**What the task asks**
What lines below mention the word "symm"? Copy each one.
*** Begin section ***
-- pv_equiv track=rewrite | github.com/MartinKnaze/AmazonScraper | SequentialScraper.py | define_sequences
-- ===== SOURCE A (Python) =====
-- def find_max_finished_layer(data):
--     max_finished_layer = len(max(data.keys(), key=len))
--     finished = True
--     if max_finished_layer != 0:
--         for i in range(max_finished_layer, 0, -1):
--             finished = True
--             for key in data:
--                 if len(key) == i:
--                     if data[key] == "":
--                         finished = False
--             if finished:
--                 max_finished_layer = i
--                 break
--         if not finished:
--             max_finished_layer = 0
--
--     return max_finished_layer
--
-- def define_sequences(data, used):
--     to_scrape = []
--
--     max_finished_layer = find_max_finished_layer(data)
--
--     for key in data:
--         if key not in used:
--             if len(key) == (max_finished_layer + 1):
--                 if data[key] == "":
--                     to_scrape.append(key)
--                     used.append(key)
--
--     return to_scrape
-- ===== SOURCE B (Python) =====
-- def define_sequences(data, used):
--     # One pass builds a table: key-length -> "every value at this length is non-empty".
--     finished = {}
--     for k, v in data.items():
--         L = len(k)
--         finished[L] = finished.get(L, True) and v != ""
--     # Walk layers top-down; a layer with no keys counts as finished.
--     layer = 0
--     for i in range(len(max(data, key=len)), 0, -1):
--         if finished.get(i, True):
--             layer = i
--             break
--     to_scrape = [k for k, v in data.items()
--                  if len(k) == layer + 1 and v == "" and k not in used]
--     used.extend(to_scrape)
--     return to_scrape
-- ===== Notes on version B (the rewrite author's own statement) =====
-- stated objective: faster
-- what changed: Replaces the per-layer rescans of the whole dict (an inner full scan for every candidate depth) by a single pass that groups key-lengths into a finished-table, then one table-lookup walk down the layers and one comprehension for the selection.
import Mathlib
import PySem

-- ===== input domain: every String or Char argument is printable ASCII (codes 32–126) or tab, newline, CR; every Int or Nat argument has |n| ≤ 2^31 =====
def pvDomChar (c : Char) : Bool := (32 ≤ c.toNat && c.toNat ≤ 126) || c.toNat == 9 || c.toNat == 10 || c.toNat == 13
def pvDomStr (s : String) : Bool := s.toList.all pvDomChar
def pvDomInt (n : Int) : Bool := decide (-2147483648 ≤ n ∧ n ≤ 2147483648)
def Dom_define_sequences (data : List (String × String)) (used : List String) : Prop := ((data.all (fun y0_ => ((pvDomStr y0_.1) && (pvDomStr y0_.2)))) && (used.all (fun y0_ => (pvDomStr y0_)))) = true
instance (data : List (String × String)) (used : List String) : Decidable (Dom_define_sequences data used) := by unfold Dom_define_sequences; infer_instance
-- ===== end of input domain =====

-- B replaces A's repeated per-layer scans of the whole dict by a one-pass grouping table
-- plus one layer walk (faster); equivalence is about the RETURN value — both Pythons also
-- append the same keys to `used` in the same order.


-- ===== PORT A =====
-- inner loop of find_max_finished_layer: 'finished' flag over all keys of length i
def dsLayerFinished (d : PySem.Dict String String) (i : Int) : Bool :=
  d.items.foldl (fun fin p =>
    if PySem.Str.len p.1 = i then (if d.getD p.1 "" = "" then false else fin) else fin) true

-- 'for i in range(max, 0, -1): … if finished: break' + trailing 'if not finished: 0'
def dsScan (d : PySem.Dict String String) : List Int → Int
  | [] => 0
  | i :: rest => if dsLayerFinished d i then i else dsScan d rest

def find_max_finished_layer (d : PySem.Dict String String) : Int :=
  let m := PySem.Str.len ((PySem.List.max? d.keys (fun s => PySem.Str.len s)).getD "")
  if m = 0 then m else dsScan d (PySem.List.pyRange m 0 (-1))

def define_sequences (data : List (String × String)) (used : List String) : List String :=
  let d := PySem.Dict.ofList data
  let m := find_max_finished_layer d
  (d.items.foldl (fun (acc : List String × List String) p =>
      if p.1 ∈ acc.2 then acc
      else if PySem.Str.len p.1 = m + 1 then
        (if d.getD p.1 "" = "" then (acc.1 ++ [p.1], acc.2 ++ [p.1]) else acc)
      else acc) ([], used)).1

-- ===== PORT B =====
-- one-pass grouping table: key length ↦ "every value at this length is non-empty"
def dsTable (d : PySem.Dict String String) : PySem.Dict Int Bool :=
  d.items.foldl (fun t p =>
    t.insert (PySem.Str.len p.1) (t.getD (PySem.Str.len p.1) true && (p.2 != ""))) PySem.Dict.empty

-- 'for i in range(m, 0, -1): if finished.get(i, True): layer = i; break' (layer starts 0)
def dsFirstFinished (tbl : PySem.Dict Int Bool) : List Int → Int
  | [] => 0
  | i :: rest => if tbl.getD i true then i else dsFirstFinished tbl rest

def define_sequences_alt (data : List (String × String)) (used : List String) : List String :=
  let d := PySem.Dict.ofList data
  let tbl := dsTable d
  let m := PySem.Str.len ((PySem.List.max? d.keys (fun s => PySem.Str.len s)).getD "")
  let layer := dsFirstFinished tbl (PySem.List.pyRange m 0 (-1))
  (d.items.filter (fun p =>
      decide (PySem.Str.len p.1 = layer + 1) && (p.2 == "") && !(decide (p.1 ∈ used)))).map Prod.fst

-- ===== PRECONDITION & SPEC =====
-- Pre_ excludes only the empty dict, on which both Pythons raise ValueError in max().
def Pre_define_sequences (data : List (String × String)) (_used : List String) : Prop := data ≠ []
instance (data : List (String × String)) (used : List String) : Decidable (Pre_define_sequences data used) := by unfold Pre_define_sequences; infer_instance

def pvWitness_define_sequences : (List (String × String)) × List String := ([("a", ""), ("bc", "x")], ["z"])

def Spec_define_sequences (data : List (String × String)) (used : List String) (out : List String) : Prop := out = define_sequences_alt data used
instance (data : List (String × String)) (used : List String) (out : List String) : Decidable (Spec_define_sequences data used out) := by unfold Spec_define_sequences; infer_instance

-- ===== CLAIM (what is proved, stated in full; the proofs are below) =====
def Claim_equal_define_sequences : Prop := ∀ (data : List (String × String)) (used : List String), Dom_define_sequences data used → Pre_define_sequences data used → Spec_define_sequences data used (define_sequences data used)

-- ===== LEMMAS AND PROOFS =====

-- B's table agrees with A's per-layer scan flag (no key of length i defaults to true).
theorem dsTable_getD_aux (items : List (String × String)) (t : PySem.Dict Int Bool) (i : Int) :
    (items.foldl (fun t p =>
        t.insert (PySem.Str.len p.1) (t.getD (PySem.Str.len p.1) true && (p.2 != ""))) t).getD i true
      = items.foldl (fun fin p =>
          if PySem.Str.len p.1 = i then (if p.2 = "" then false else fin) else fin) (t.getD i true) := by
  induction items generalizing t with
  | nil => rfl
  | cons p rest ih =>
    simp only [List.foldl_cons]
    rw [ih, PySem.Dict.getD_insert]
    congr 1
    by_cases h : PySem.Str.len p.1 = i
    · subst h
      rw [if_pos rfl, if_pos rfl]
      by_cases hv : p.2 = "" <;> simp [hv]
    · rw [if_neg (fun hh => h hh.symm), if_neg h]

theorem dsTable_getD (d : PySem.Dict String String) (i : Int) (hnd : d.keys.Nodup) :
    (dsTable d).getD i true = dsLayerFinished d i := by
  unfold dsTable dsLayerFinished
  rw [dsTable_getD_aux, PySem.Dict.getD_empty]
  exact (PySem.List.foldl_congr_mem _ _ _ _ (by
    intro acc p hp
    obtain ⟨k, v⟩ := p
    simp [PySem.Dict.getD_of_mem_items d hp hnd ""])).symm

theorem dsScan_eq (d : PySem.Dict String String) (l : List Int) (hnd : d.keys.Nodup) :
    dsScan d l = dsFirstFinished (dsTable d) l := by
  induction l with
  | nil => rfl
  | cons i rest ih => simp [dsScan, dsFirstFinished, dsTable_getD d i hnd, ih]

-- the selection loop with its interleaved 'used' mutation, against the one-shot filter
theorem dsSelect_eq (d : PySem.Dict String String) (m : Int) (items : List (String × String))
    (ts us used : List String)
    (hlook : ∀ p ∈ items, d.getD p.1 "" = p.2)
    (hnodup : (items.map Prod.fst).Nodup)
    (hmem : ∀ p ∈ items, (p.1 ∈ us ↔ p.1 ∈ used)) :
    (items.foldl (fun (acc : List String × List String) p =>
      if p.1 ∈ acc.2 then acc
      else if PySem.Str.len p.1 = m + 1 then
        (if d.getD p.1 "" = "" then (acc.1 ++ [p.1], acc.2 ++ [p.1]) else acc)
      else acc) (ts, us)).1
    = ts ++ (items.filter (fun p =>
        decide (PySem.Str.len p.1 = m + 1) && (p.2 == "") && !(decide (p.1 ∈ used)))).map Prod.fst := by
  induction items generalizing ts us with
  | nil => simp
  | cons p rest ih =>
    have hlookp := hlook p (by simp)
    obtain ⟨k, v⟩ := p
    simp only at hlookp ⊢
    have hmemp := hmem (k, v) (by simp)
    simp only at hmemp
    have hnodup' : (rest.map Prod.fst).Nodup := (List.nodup_cons.mp hnodup).2
    have hfresh : k ∉ rest.map Prod.fst := (List.nodup_cons.mp hnodup).1
    simp only [List.foldl_cons, List.filter_cons]
    by_cases hu : k ∈ us
    · have hused : k ∈ used := hmemp.mp hu
      rw [if_pos hu]
      rw [ih ts us (fun q hq => hlook q (by simp [hq])) hnodup' (fun q hq => hmem q (by simp [hq]))]
      simp [hused]
    · have hused : k ∉ used := fun h => hu (hmemp.mpr h)
      rw [if_neg hu]
      by_cases hl : PySem.Str.len k = m + 1
      · have hl' : (k.length : Int) = m + 1 := by simpa using hl
        by_cases hv : d.getD k "" = ""
        · have hv2 : v = "" := by rw [← hlookp]; exact hv
          rw [if_pos hl, if_pos hv]
          rw [ih (ts ++ [k]) (us ++ [k])
            (fun q hq => hlook q (by simp [hq])) hnodup'
            (fun q hq => by
              have hne : q.1 ≠ k := by
                intro h
                exact hfresh (h ▸ List.mem_map_of_mem hq)
              simp [List.mem_append, hne, hmem q (by simp [hq])])]
          simp [hl', hv2, hused]
        · have hv2 : v ≠ "" := by rw [← hlookp]; exact hv
          rw [if_pos hl, if_neg hv]
          rw [ih ts us (fun q hq => hlook q (by simp [hq])) hnodup' (fun q hq => hmem q (by simp [hq]))]
          simp [hv2]
      · have hl' : ¬((k.length : Int) = m + 1) := by simpa using hl
        rw [if_neg hl]
        rw [ih ts us (fun q hq => hlook q (by simp [hq])) hnodup' (fun q hq => hmem q (by simp [hq]))]
        simp [hl']

theorem layer_eq (d : PySem.Dict String String) (hnd : d.keys.Nodup) :
    find_max_finished_layer d
      = dsFirstFinished (dsTable d)
          (PySem.List.pyRange (PySem.Str.len ((PySem.List.max? d.keys (fun s => PySem.Str.len s)).getD "")) 0 (-1)) := by
  unfold find_max_finished_layer
  by_cases hm : PySem.Str.len ((PySem.List.max? d.keys (fun s => PySem.Str.len s)).getD "") = 0
  · simp only [hm]
    rw [PySem.List.pyRange_neg_one_eq_nil (by norm_num)]
    rfl
  · simp only [if_neg hm]
    exact dsScan_eq d _ hnd

-- the two ports, with the shared dict named and the lets expanded
theorem both_eq (d : PySem.Dict String String) (used : List String)
    (hnd : d.keys.Nodup) :
    (d.items.foldl (fun (acc : List String × List String) p =>
      if p.1 ∈ acc.2 then acc
      else if PySem.Str.len p.1 = find_max_finished_layer d + 1 then
        (if d.getD p.1 "" = "" then (acc.1 ++ [p.1], acc.2 ++ [p.1]) else acc)
      else acc) ([], used)).1
    = (d.items.filter (fun p =>
        decide (PySem.Str.len p.1 = dsFirstFinished (dsTable d)
          (PySem.List.pyRange (PySem.Str.len ((PySem.List.max? d.keys (fun s => PySem.Str.len s)).getD "")) 0 (-1)) + 1)
        && (p.2 == "") && !(decide (p.1 ∈ used)))).map Prod.fst := by
  rw [← layer_eq d hnd]
  exact dsSelect_eq d (find_max_finished_layer d) d.items [] used used
    (fun p hp => by
      obtain ⟨k, v⟩ := p
      exact PySem.Dict.getD_of_mem_items _ hp hnd "")
    (by simpa [PySem.Dict.keys] using hnd)
    (fun _ _ => Iff.rfl)

-- ===== VERDICT (by name: the statement is the Claim_ definition above) =====
theorem define_sequences_spec : Claim_equal_define_sequences := by
  intro data used _ _
  exact both_eq (PySem.Dict.ofList data) used (PySem.Dict.nodup_keys_ofList _)
def get_numbers_representables_cubes_alt (numbers : List Int) (digit_replacement : List (Int × Int)) : List (List Int × List Int) :=
  let cubes_digits := (PySem.List.pyRange 0 10 1).map (pyDictD digit_replacement)
  ((pyCombinations cubes_digits 6).foldl
    (fun (st : List (List Int × List Int) × List (List Int × PySem.Set Int)) cube_1 =>
      let s1 := PySem.Set.ofList cube_1
      (st.2.foldl (fun acc c2 =>
          if numbers.all (fun number => representable digit_replacement number s1 c2.2)
          then acc ++ [(cube_1, c2.1)] else acc) st.1,
       st.2 ++ [(cube_1, s1)]))
    ([], [])).1

-- ===== PRECONDITION & SPEC =====
-- Pre_ excludes lists where a negative number is reachable (both Pythons raise ValueError at int('-')
-- there): a negative is never reached when an earlier number ≥ 100 makes every cube pair fail first;
-- the rare excluded lists whose all-below-100 prefix is unrepresentable by every pair also return ([] from both).
def Pre_get_numbers_representables_cubes (numbers : List Int) (digit_replacement : List (Int × Int)) : Prop :=
  (∀ n ∈ numbers, 0 ≤ n) ∨ (∃ n ∈ numbers.takeWhile (fun n => decide (0 ≤ n)), 100 ≤ n)
instance (numbers : List Int) (digit_replacement : List (Int × Int)) : Decidable (Pre_get_numbers_representables_cubes numbers digit_replacement) := by unfold Pre_get_numbers_representables_cubes; infer_instance
def pvWitness_get_numbers_representables_cubes : List Int × (List (Int × Int)) := ([3, 16], [(9, 6)])
-- ---- the main B-side lemma: inner/outer loops versus the recursive grouping ----
theorem outer_eq_grp (words : List String) (width : Int) (i k : Nat)
    (hik : i < k) (hk : k ≤ words.length) :
    grp width (words.drop k)
        (PySem.Str.join " " ((words.drop i).take (k - i))) =
      PySem.Str.join " "
          ((words.drop i).take (wrapB_inner (preScan words 0) width words.length i k - i)) ::
        wrapB_outer words (preScan words 0) width
          (wrapB_inner (preScan words 0) width words.length i k) := by
  rw [wrapB_inner]
  split_ifs with hc
  · -- inner loop advances: the next word still fits
    obtain ⟨hkn, hcond⟩ := hc
    have hcast : ((k : Int) + 1) = ((k + 1 : Nat) : Int) := by push_cast; ring
    rw [hcast, pre_get words (k + 1) (by omega), pre_get words i (by omega)] at hcond
    have hdrop : words.drop k = words.getD k "" :: words.drop (k + 1) := by
      rw [List.drop_eq_getElem_cons hkn, List.getD_eq_getElem?_getD,
        List.getElem?_eq_getElem hkn]
      simp
    rw [hdrop, grp]
    have hwlen : PySem.Str.len (words.getD k "") = Spre words (k + 1) - Spre words k - 1 := by
      have h1 : (words.drop k).take 1 = [words.getD k ""] := by
        rw [hdrop]; simp
      have := len_joinik words k (k + 1) (by omega) (by omega)
      rw [show k + 1 - k = 1 from by omega, h1, join_space_singleton] at this
      exact this
    have hcur := len_joinik words i k hik (by omega)
    rw [if_neg (by rw [hwlen, hcur]; omega)]
    have hext : (PySem.Str.join " " ((words.drop i).take (k - i)) ++ " ") ++ words.getD k "" =
        PySem.Str.join " " ((words.drop i).take (k + 1 - i)) := by
      rw [seg_take_succ words i k (by omega) hkn]
      obtain ⟨x, xs, hx⟩ := List.exists_cons_of_ne_nil (seg_ne_nil words i k hik (by omega))
      rw [hx, join_space_append]
    rw [hext]
    exact outer_eq_grp words width i (k + 1) (by omega) (by omega)
  · -- inner loop stops at k
    by_cases hkn : k < words.length
    · -- the next word does not fit: a line break
      have hgt : ¬ (Spre words (k + 1) - Spre words i - 1 ≤ width) := by
        intro hle
        apply hc
        refine ⟨hkn, ?_⟩
        have hcast : ((k : Int) + 1) = ((k + 1 : Nat) : Int) := by push_cast; ring
        rw [hcast, pre_get words (k + 1) (by omega), pre_get words i (by omega)]
        exact hle
      have hdrop : words.drop k = words.getD k "" :: words.drop (k + 1) := by
        rw [List.drop_eq_getElem_cons hkn, List.getD_eq_getElem?_getD,
          List.getElem?_eq_getElem hkn]
        simp
      have hwlen : PySem.Str.len (words.getD k "") = Spre words (k + 1) - Spre words k - 1 := by
        have h1 : (words.drop k).take 1 = [words.getD k ""] := by
          rw [hdrop]; simp
        have := len_joinik words k (k + 1) (by omega) (by omega)
        rw [show k + 1 - k = 1 from by omega, h1, join_space_singleton] at this
        exact this
      have hcur := len_joinik words i k hik (by omega)
      rw [hdrop, grp, if_pos (by rw [hwlen, hcur]; omega)]
      congr 1
      -- the rest: grp on the remaining words = the outer loop resumed at k
      have hrec := outer_eq_grp words width k (k + 1) (by omega) (by omega)
      have h1 : (words.drop k).take (k + 1 - k) = [words.getD k ""] := by
        rw [show k + 1 - k = 1 from by omega, hdrop]; simp
      rw [h1, join_space_singleton] at hrec
      rw [hrec]
      conv_rhs => rw [wrapB_outer]
      simp only [dif_pos hkn, PySem.List.slice_natCast]
    · -- k = n: no words left, the current line is the last piece
      have hkeq : k = words.length := by omega
      have hdrop : words.drop k = [] := by
        rw [List.drop_eq_nil_iff]
        omega
      rw [hdrop, grp, wrapB_outer, dif_neg (by omega)]
termination_by words.length - k

-- grp never returns the empty list
theorem grp_ne_nil (width : Int) (ws : List String) (cur : String) : grp width ws cur ≠ [] := by
  induction ws generalizing cur with
  | nil => simp [grp]
  | cons w ws ih =>
    simp only [grp]
    split
    · simp
    · exact ih _

-- B's result is fmtLines of the recursive grouping
theorem fmt_tail (pref : String) (rest : List String) (acc : String) :
    rest.foldl (fun out l => ((out ++ pref) ++ l) ++ "\n") acc =
      acc ++ PySem.Str.join "" (rest.map (fun p => (pref ++ p) ++ "\n")) := by
  induction rest generalizing acc with
  | nil => simp [join_empty_nil]
  | cons p rest ih =>
    simp only [List.foldl_cons, List.map_cons, join_empty_cons, ih]
    simp [sapp_assoc]
-- ===== PRECONDITION & SPEC =====
def Spec_maximumSeating (row : List Int) (out : Int) : Prop := out = maximumSeating_alt row
instance (row : List Int) (out : Int) : Decidable (Spec_maximumSeating row out) := by unfold Spec_maximumSeating; infer_instance

-- ===== CLAIM (what is proved, stated in full; the proofs are below) =====
def Claim_equal_maximumSeating : Prop := ∀ (row : List Int), Dom_maximumSeating row → Spec_maximumSeating row (maximumSeating row)

-- ===== LEMMAS AND PROOFS =====

def runSeats (b2 b1 : Bool) : List Int → Int
  | [] => 0
  | v :: rest =>
    if v = 1 then runSeats b1 true rest
    else if b2 = false ∧ b1 = false ∧ ¬ ((1 : Int) ∈ rest.take 2) then 1 + runSeats b1 true rest
    else runSeats b1 false rest

def prev1 (p : List Int) : Bool := p.getLast? == some 1
def prev2 (p : List Int) : Bool := p.dropLast.getLast? == some 1

lemma prev1_append (p : List Int) (w : Int) : prev1 (p ++ [w]) = (w == 1) := by
  simp [prev1]

lemma prev2_append (p : List Int) (w : Int) : prev2 (p ++ [w]) = prev1 p := by
  simp [prev2, prev1, List.dropLast_append_of_ne_nil]

lemma mem_one_drop_two (p : List Int) :
    ((1 : Int) ∈ p.drop (p.length - 2)) ↔ (prev2 p = true ∨ prev1 p = true) := by
  rcases hp : p.reverse with _ | ⟨x, q⟩
  · have : p = [] := by simpa using congrArg List.reverse hp
    subst this; simp [prev1, prev2]
  · rcases hq : q with _ | ⟨y, r⟩
    · have : p = [x] := by
        have := congrArg List.reverse hp; simpa [hq] using this
      subst this; simp [prev1, prev2]; omega
    · have hpe : p = r.reverse ++ [y, x] := by
        have := congrArg List.reverse hp; simpa [hq] using this
      subst hpe
      have hlen : (r.reverse ++ [y, x]).length - 2 = r.reverse.length := by simp
      rw [hlen, List.drop_append_of_le_length (by simp)]
      have h2 : List.drop r.reverse.length r.reverse = [] := by simp
      rw [h2]
      simp [prev1, prev2, List.dropLast_append_of_ne_nil]
      omega

lemma pyRange_window (a : Int) : PySem.List.pyRange (a-2) (a+3) 1 = [a-2, a-1, a, a+1, a+2] := by
  have h5 : ((a+3) - (a-2)).toNat = 5 := by omega
  rw [PySem.List.pyRange_one, h5]
  simp [List.range_succ]
  refine ⟨by ring, by ring, by ring⟩

lemma pyGetD_append_add (l1 l2 : List Int) (k : Nat) :
    PySem.List.pyGetD (l1 ++ l2) ((l1.length : Int) + k) 0 = l2.getD k 0 := by
  have h : (l1.length : Int) + k = ((l1.length + k : Nat) : Int) := by push_cast; ring
  rw [h, PySem.List.pyGetD_natCast]
  simp [List.getD, List.getElem?_append_right]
*** End section ***
**Your response**
    · rw [if_neg (fun hh => h hh.symm), if_neg h]
    simp [PySem.Dict.getD_of_mem_items d hp hnd ""])).symm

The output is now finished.